此人现在看似恭顺,实则恐怕早知道自己的结局不妙。他现在没有直接跟咱们翻脸,是还没有完全准备好,也是在观望。
可等到我们顺利拿下了婺州、处州等地,平定浙中,届时对他形成三面包围之势,方国珍再想无反抗,便真没机会和回旋余地了!以此人枭雄本性,他会坐等那一天到来吗?”
李喜喜本就不是笨人,被徐达点醒,瞬间明了:
“所以,此獠定是感觉到了危机,趁咱们主力被元军牵制,暗中捣乱,打乱我军部署?”
“正是此理。”
徐达点头,声音平静了不少。
“王上召我回师,以休整为名,集结兵力于杭、绍,便是要震慑方国珍,必要时给他点颜色看看。”

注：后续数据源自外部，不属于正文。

-- pv_equiv track=rewrite | github.com/ymtz13/CompetitiveProgramming | AtCoder/ARC178/C.py | f
-- ===== SOURCE A (Python) =====
-- def f(L):
--     M = L // 2
--     P0 = 1 if L % 2 == 0 else 2
--     P = [P0 + 2 * i for i in range(M)]
--
--     S = sum(P)
--
--     q = S
--     Q = []
--     for p in P:
--         if q <= 200000:
--             Q.append(q)
--         q -= p
--
--     return Q
-- ===== SOURCE B (Python) =====
-- def f(L):
--     M = L // 2
--     P0 = 1 if L % 2 == 0 else 2
--
--     def T(i):
--         # suffix sum of the arithmetic sequence: sum_{j=i}^{M-1} (P0 + 2*j)
--         return (M - i) * (P0 + M + i - 1)
--
--     lo, hi = 0, M if M > 0 else 0
--     while lo < hi:
--         mid = (lo + hi) // 2
--         if T(mid) <= 200000:
--             hi = mid
--         else:
--             lo = mid + 1
--     return [T(i) for i in range(lo, M)]
-- ===== Notes on version B (the rewrite author's own statement) =====
-- stated objective: faster
-- what changed: Instead of materializing the whole arithmetic sequence and scanning it with running sums, B computes each suffix sum by a closed-form formula and binary-searches for the first index whose suffix sum is <= 200000, emitting only the qualifying tail.
import Mathlib
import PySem

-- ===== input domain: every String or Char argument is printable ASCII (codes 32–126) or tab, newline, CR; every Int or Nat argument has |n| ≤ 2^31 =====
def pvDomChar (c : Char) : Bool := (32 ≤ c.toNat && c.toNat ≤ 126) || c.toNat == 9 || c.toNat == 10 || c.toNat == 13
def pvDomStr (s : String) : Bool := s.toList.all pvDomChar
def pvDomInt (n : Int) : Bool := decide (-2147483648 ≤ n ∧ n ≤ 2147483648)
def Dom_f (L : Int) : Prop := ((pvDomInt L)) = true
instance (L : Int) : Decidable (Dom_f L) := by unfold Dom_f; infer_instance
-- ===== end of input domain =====

-- B replaces A's full sequence materialization and running-sum scan by a closed-form
-- suffix-sum formula plus a binary search for the first index with suffix sum ≤ 200000.

-- ===== PORT A =====
def f (L : Int) : List Int :=
  let M := PySem.Int.floordiv L 2
  let P0 : Int := if PySem.Int.mod L 2 = 0 then 1 else 2
  let P := (PySem.List.pyRange 0 M 1).map (fun i => P0 + 2 * i)
  let S := P.foldl (· + ·) 0
  (P.foldl (fun (st : Int × List Int) p =>
      (st.1 - p, if st.1 ≤ 200000 then st.2 ++ [st.1] else st.2)) (S, ([] : List Int))).2

-- ===== PORT B =====
-- the 'while lo < hi' loop of Source B, with fuel (the interval shrinks each step; fuel = M.toNat suffices)
def fBsearch (T : Int → Int) : Nat → Int → Int → Int
  | 0, lo, _ => lo
  | fuel + 1, lo, hi =>
    if lo < hi then
      let mid := PySem.Int.floordiv (lo + hi) 2
      if T mid ≤ 200000 then fBsearch T fuel lo mid
      else fBsearch T fuel (mid + 1) hi
    else lo

def f_alt (L : Int) : List Int :=
  let M := PySem.Int.floordiv L 2
  let P0 : Int := if PySem.Int.mod L 2 = 0 then 1 else 2
  let T := fun i => (M - i) * (P0 + M + i - 1)
  let hi := if M > 0 then M else 0
  let lo := fBsearch T M.toNat 0 hi
  (PySem.List.pyRange lo M 1).map T

-- ===== PRECONDITION & SPEC =====
def Spec_f (L : Int) (out : List Int) : Prop := out = f_alt L
instance (L : Int) (out : List Int) : Decidable (Spec_f L out) := by unfold Spec_f; infer_instance

-- ===== CLAIM (what is proved, stated in full; the proofs are below) =====
def Claim_equal_f : Prop := ∀ (L : Int), Dom_f L → Spec_f L (f L)

-- ===== LEMMAS AND PROOFS =====

-- the loop step of A's port, named for the lemmas below
def fStep : Int × List Int → Int → Int × List Int :=
  fun st p => (st.1 - p, if st.1 ≤ 200000 then st.2 ++ [st.1] else st.2)

-- closed form of the suffix sums: B's T
def fT (M P0 : Int) : Int → Int := fun i => (M - i) * (P0 + M + i - 1)

-- the predicate 'suffix sum ≤ 200000' is upward closed in the index
theorem fT_mono (M P0 : Int) (hP0 : 1 ≤ P0) (i j : Int) (hi : 0 ≤ i) (hij : i ≤ j)
    (h : fT M P0 i ≤ 200000) : fT M P0 j ≤ 200000 := by
  have key : fT M P0 i - fT M P0 j = (j - i) * (P0 + i + j - 1) := by
    unfold fT; ring
  nlinarith [mul_nonneg (by omega : (0:Int) ≤ j - i) (by omega : (0:Int) ≤ P0 + i + j - 1)]

-- the Python sum(P) equals fT M P0 0
theorem fSum (P0 : Int) : ∀ N : Nat,
    (((PySem.List.pyRange 0 (N : Int) 1).map (fun i => P0 + 2 * i)).foldl (· + ·) 0)
      = fT (N : Int) P0 0 := by
  have h : ∀ N : Nat, ((List.range N).map (fun k : Nat => P0 + 2 * (k : Int))).sum
      = (N : Int) * P0 + (N : Int) * ((N : Int) - 1) := by
    intro N
    induction N with
    | zero => simp
    | succ n ih =>
      rw [List.range_succ, List.map_append, List.sum_append, ih]
      simp only [List.map_cons, List.map_nil, List.sum_cons, List.sum_nil]
      push_cast; ring
  intro N
  rw [← List.sum_eq_foldl, PySem.List.pyRange_zero_natCast, List.map_map]
  simp only [Function.comp_def]
  rw [h N]; unfold fT; ring

-- A's scan over the tail of the sequence, as a filter of the closed-form suffix sums
theorem fLoop (M P0 : Int) : ∀ (n : Nat) (a : Int) (acc : List Int), 0 ≤ a → a + n = M →
    (((PySem.List.pyRange a M 1).map (fun i => P0 + 2 * i)).foldl fStep (fT M P0 a, acc)).2
      = acc ++ ((PySem.List.pyRange a M 1).map (fT M P0)).filter (fun x => decide (x ≤ 200000)) := by
  intro n
  induction n with
  | zero =>
    intro a acc _ hM
    rw [PySem.List.pyRange_one_eq_nil (by omega)]
    simp
  | succ n ih =>
    intro a acc ha hM
    rw [PySem.List.pyRange_one_cons (by omega : a < M)]
    simp only [List.map_cons, List.foldl_cons, List.filter_cons]
    have hstep : fStep (fT M P0 a, acc) (P0 + 2 * a)
        = (fT M P0 (a + 1), if fT M P0 a ≤ 200000 then acc ++ [fT M P0 a] else acc) := by
      unfold fStep fT; simp only [Prod.mk.injEq]; constructor
      · ring
      · trivial
    rw [hstep, ih (a + 1) _ (by omega) (by omega)]
    by_cases h : fT M P0 a ≤ 200000 <;> simp [h]

-- binary-search invariant: result r splits [lo, hi] at the first index satisfying the predicate
theorem fBsearch_spec (M P0 : Int) (hP0 : 1 ≤ P0) : ∀ (fuel : Nat) (lo hi : Int),
    0 ≤ lo → lo ≤ hi → (hi - lo).toNat ≤ fuel →
    lo ≤ fBsearch (fT M P0) fuel lo hi ∧ fBsearch (fT M P0) fuel lo hi ≤ hi ∧
    (∀ i, lo ≤ i → i < fBsearch (fT M P0) fuel lo hi → ¬ (fT M P0 i ≤ 200000)) ∧
    (fBsearch (fT M P0) fuel lo hi < hi → fT M P0 (fBsearch (fT M P0) fuel lo hi) ≤ 200000) := by
  intro fuel
  induction fuel with
  | zero =>
    intro lo hi h0 hle hf
    have : hi = lo := by omega
    subst this
    simp [fBsearch]
    omega
  | succ fuel ih =>
    intro lo hi h0 hle hf
    by_cases hlt : lo < hi
    · have hmidlo : lo ≤ PySem.Int.floordiv (lo + hi) 2 :=
        (PySem.Int.floordiv_two_mid_bounds hle).1
      have hmidhi : PySem.Int.floordiv (lo + hi) 2 < hi :=
        (PySem.Int.floordiv_lt_iff_lt_mul (by norm_num)).mpr (by omega)
      set mid := PySem.Int.floordiv (lo + hi) 2 with hmid
      by_cases hp : fT M P0 mid ≤ 200000
      · have hrec := ih lo mid h0 hmidlo (by omega)
        simp only [fBsearch, if_pos hlt, ← hmid, if_pos hp]
        refine ⟨hrec.1, by omega, hrec.2.2.1, ?_⟩
        intro hrhi
        by_cases hr : fBsearch (fT M P0) fuel lo mid < mid
        · exact hrec.2.2.2 hr
        · have : fBsearch (fT M P0) fuel lo mid = mid := by omega
          rw [this]; exact hp
      · have hrec := ih (mid + 1) hi (by omega) (by omega) (by omega)
        simp only [fBsearch, if_pos hlt, ← hmid, if_neg hp]
        refine ⟨by omega, hrec.2.1, ?_, hrec.2.2.2⟩
        intro i hi1 hi2 hpi
        by_cases him : i ≤ mid
        · exact hp (fT_mono M P0 hP0 i mid (by omega) him hpi)
        · exact hrec.2.2.1 i (by omega) hi2 hpi
    · simp only [fBsearch, if_neg hlt]
      have : hi = lo := by omega
      subst this
      exact ⟨le_refl _, le_refl _, by omega, by omega⟩

-- the whole equivalence, stated over M and P0
theorem fMain (M P0 : Int) (hP0 : 1 ≤ P0) :
    (((PySem.List.pyRange 0 M 1).map (fun i => P0 + 2 * i)).foldl fStep
        ((((PySem.List.pyRange 0 M 1).map (fun i => P0 + 2 * i)).foldl (· + ·) 0), [])).2
      = (PySem.List.pyRange (fBsearch (fT M P0) M.toNat 0 (if M > 0 then M else 0)) M 1).map (fT M P0) := by
  by_cases hM : M ≤ 0
  · rw [PySem.List.pyRange_one_eq_nil hM]
    have hhi : (if M > 0 then M else 0) = 0 := by rw [if_neg (by omega)]
    have hfuel : M.toNat = 0 := by omega
    rw [hhi, hfuel]
    have : fBsearch (fT M P0) 0 0 0 = 0 := rfl
    rw [this, PySem.List.pyRange_one_eq_nil hM]
    rfl
  · have hM0 : (0:Int) ≤ M := by omega
    have hM : 0 < M := by omega
    obtain ⟨N, hN⟩ : ∃ N : Nat, (N : Int) = M := ⟨M.toNat, by omega⟩
    have hhi : (if M > 0 then M else 0) = M := if_pos hM
    rw [hhi]
    have hsum : ((PySem.List.pyRange 0 M 1).map (fun i => P0 + 2 * i)).foldl (· + ·) 0
        = fT M P0 0 := by rw [← hN]; exact fSum P0 N
    rw [hsum]
    rw [fLoop M P0 N 0 [] (le_refl 0) (by omega)]
    rw [List.nil_append]
    -- now relate the filter to the tail cut at the binary-search index
    have hspec := fBsearch_spec M P0 hP0 M.toNat 0 M (le_refl 0) hM0 (by omega)
    set r := fBsearch (fT M P0) M.toNat 0 M with hr
    obtain ⟨h1, h2, h3, h4⟩ := hspec
    rw [PySem.List.pyRange_one_append 0 r M h1 h2, List.map_append, List.filter_append]
    have hnil : ((PySem.List.pyRange 0 r 1).map (fT M P0)).filter (fun x => decide (x ≤ 200000)) = [] := by
      rw [List.filter_eq_nil_iff]
      intro x hx
      simp only [List.mem_map, PySem.List.mem_pyRange_one] at hx
      obtain ⟨i, ⟨hi0, hir⟩, rfl⟩ := hx
      simpa using h3 i hi0 hir
    have hself : ((PySem.List.pyRange r M 1).map (fT M P0)).filter (fun x => decide (x ≤ 200000))
        = (PySem.List.pyRange r M 1).map (fT M P0) := by
      rw [List.filter_eq_self]
      intro x hx
      simp only [List.mem_map, PySem.List.mem_pyRange_one] at hx
      obtain ⟨i, ⟨hri, hiM⟩, rfl⟩ := hx
      have hpr : fT M P0 r ≤ 200000 := h4 (by omega)
      simpa using fT_mono M P0 hP0 r i (by omega) hri hpr
    rw [hnil, hself, List.nil_append]

-- ===== VERDICT (by name: the statement is the Claim_ definition above) =====
theorem f_spec : Claim_equal_f := by
  intro L _
  show f L = f_alt L
  have hP0 : (1:Int) ≤ (if PySem.Int.mod L 2 = 0 then (1:Int) else 2) := by
    split_ifs <;> norm_num
  exact fMain (PySem.Int.floordiv L 2) _ hP0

李喜喜明白了战略态势,但对具体部署仍有疑虑。他犹豫了片刻,道:
“左丞,若真要与方国珍开战,其陆师孱弱,我军不惧,但少不了水师配合,又以赵胜(赵普胜)为先锋?他能否担当此重任?”
目前东线汉军机动主力,计有王弼所部威武卫一万二千人、李喜喜所部擎日右卫一万人、赵胜所部抚军右卫七千人、康茂才所部两千人。
另加驻守松江府的韩成部四千、驻昆山州的卞元亨东海水师三千六百人,及长江水师一个营。